The persistence of secondary currents in media depleted of the major physiological ions suggested that this current may be due to proton transport. Four other observations are consistent with this. First, the reversal potential of secondary currents in media with a transmembrane pH gradient, but otherwise, symmetrical intracellular/extracellular media that were depleted of the major permeant ions (by replacement of anions and cations in Ringer's solution with NMDG+-sulfonate), was 58.6 + 2.1 mV (n = 7; fig. 3c) for a 1 pH unit gradient and 87.5 ± 1.8 (n = 6) for a 1.5 pH unit gradient, as predicted by the Nernst equation with protons as a charge carrier. This reversal potential in the presence of a 1 pH unit gradient was not altered when NMDG+-sulfonate was replaced by 50 mM NaCl in both intracellular and extracellular solutions (61.8 ± 8.1 mV, n = 5; fig. 3c). This suggests that Na+ and Cl are not required for secondary current. Third, amplitude of secondary current increased as the outwardly directed proton concentration gradient increased (fig. 3d–f). Finally, the V1/2 for secondary current shifts with changes in the transmembrane pH gradient (fig. 3f), as expected for voltage-sensitive proton currents.

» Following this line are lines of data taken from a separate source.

lemma pv_tl1 : ("one":String).toList = ['o','n','e'] := by decide
lemma pv_tl2 : ("two":String).toList = ['t','w','o'] := by decide
lemma pv_tl3 : ("three":String).toList = ['t','h','r','e','e'] := by decide
lemma pv_tl4 : ("four":String).toList = ['f','o','u','r'] := by decide
lemma pv_tl5 : ("five":String).toList = ['f','i','v','e'] := by decide
lemma pv_tl6 : ("six":String).toList = ['s','i','x'] := by decide
lemma pv_tl7 : ("seven":String).toList = ['s','e','v','e','n'] := by decide
lemma pv_tl8 : ("eight":String).toList = ['e','i','g','h','t'] := by decide
lemma pv_tl9 : ("nine":String).toList = ['n','i','n','e'] := by decide
lemma pv_rl1 : ("eno":String).toList = ['e','n','o'] := by decide
lemma pv_rl2 : ("owt":String).toList = ['o','w','t'] := by decide
lemma pv_rl3 : ("eerht":String).toList = ['e','e','r','h','t'] := by decide
lemma pv_rl4 : ("ruof":String).toList = ['r','u','o','f'] := by decide
lemma pv_rl5 : ("evif":String).toList = ['e','v','i','f'] := by decide
lemma pv_rl6 : ("xis":String).toList = ['x','i','s'] := by decide
lemma pv_rl7 : ("neves":String).toList = ['n','e','v','e','s'] := by decide
lemma pv_rl8 : ("thgie":String).toList = ['t','h','g','i','e'] := by decide
lemma pv_rl9 : ("enin":String).toList = ['e','n','i','n'] := by decide
-- pv_equiv track=rewrite | github.com/trueaseYUKI/python-practies | python_practies/滑动窗口/定长滑动窗口/3679. 使库存平衡的最少丢弃次数.py | minArrivalsToDiscard
-- ===== SOURCE A (Python) =====
-- from collections import defaultdict
-- from typing import List
--
-- def minArrivalsToDiscard(arrivals: List[int], w: int, m: int) -> int:
--
--     # w 是窗口大小，m 是窗口中允许重复的次数
--     cnt = defaultdict(int)
--
--     # left 、right 表示天数范围
--     left = 0
--     right = 0
--     ans = 0
--     del_list = [False] * len(arrivals)
--
--
--     # 先求第一个窗口
--     for i in range(0,w):
--         if cnt[arrivals[i]] < m:
--             cnt[arrivals[i]] += 1
--         # 当第一个窗口发现重复的次数大于我们的
--         # 将丢弃个数 +1 ，并且将我们丢弃的最大天数记录下来
--         else:
--             del_list[i] = True
--             ans += 1
--         right += 1
--
--
--
--     while right < len(arrivals):
--
--         # 当天数大于窗口的最大范围
--         if right - left + 1 > w:
--             if cnt[arrivals[left]] > 0 and not del_list[left]:
--                 cnt[arrivals[left]] -= 1
--             left += 1
--
--         if right - left + 1 <= w and cnt[arrivals[right]] < m:
--             cnt[arrivals[right]] += 1
--         elif cnt[arrivals[right]] >= m:
--             ans += 1
--             del_list[right] = True
--         right += 1
--
--
--     return ans
-- ===== SOURCE B (Python) =====
-- def minArrivalsToDiscard(arrivals, w, m):
--     # Group the arrival indices by value, then decide keeps/discards independently
--     # per value: the greedy only ever compares an arrival with earlier kept
--     # arrivals of the same value inside the window, so the values decouple.
--     pos = {}
--     for i, x in enumerate(arrivals):
--         pos[x] = pos.get(x, []) + [i]
--     ans = 0
--     for ps in pos.values():
--         kept = []  # kept indices of this value, oldest first
--         for p in ps:
--             while kept and kept[0] <= p - w:
--                 kept.pop(0)
--             if len(kept) < m:
--                 kept.append(p)
--             else:
--                 ans += 1
--     return ans
-- ===== Notes on version B (the rewrite author's own statement) =====
-- stated objective: alternative
-- what changed: A runs one global sliding window over all indices (first-window loop + left/right pointer loop with a shared counter and discard-flag list); B first buckets the arrival indices by value into a dict and then runs an independent per-value greedy over each bucket with a small kept-positions list, exploiting that the greedy decisions of distinct values never interact.
import Mathlib
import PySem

The secondary current generated by Dr-VSP chimera was similar to the proton current produced by HVCN1 channels in its slowly developing time course, outward rectification, and lack of requirement for physiological salts but differed in being ∼50-fold less sensitive to inhibition by extracellular Zn2+; 100 μM Zn2+ produced a 50.5 ± 0.1% block (n = 3) of the Dr-VSPHsTPTE:173-213 proton current, whereas that cation inhibited HVCN1 proton currents with an IC50 of ∼2 μM (DeCoursey and Cherny 2007; Ramsey et al. 2010). This was anticipated as Dr-VSPHsTPTE:173-213 lacks a key residue required for a high affinity Zn2+ block of HVCN1 (Ramsey et al. 2006) and demonstrated that the proton currents generated by these chimeric proteins were not due to the activation of an endogenous HVCN1 in HEK293 cells.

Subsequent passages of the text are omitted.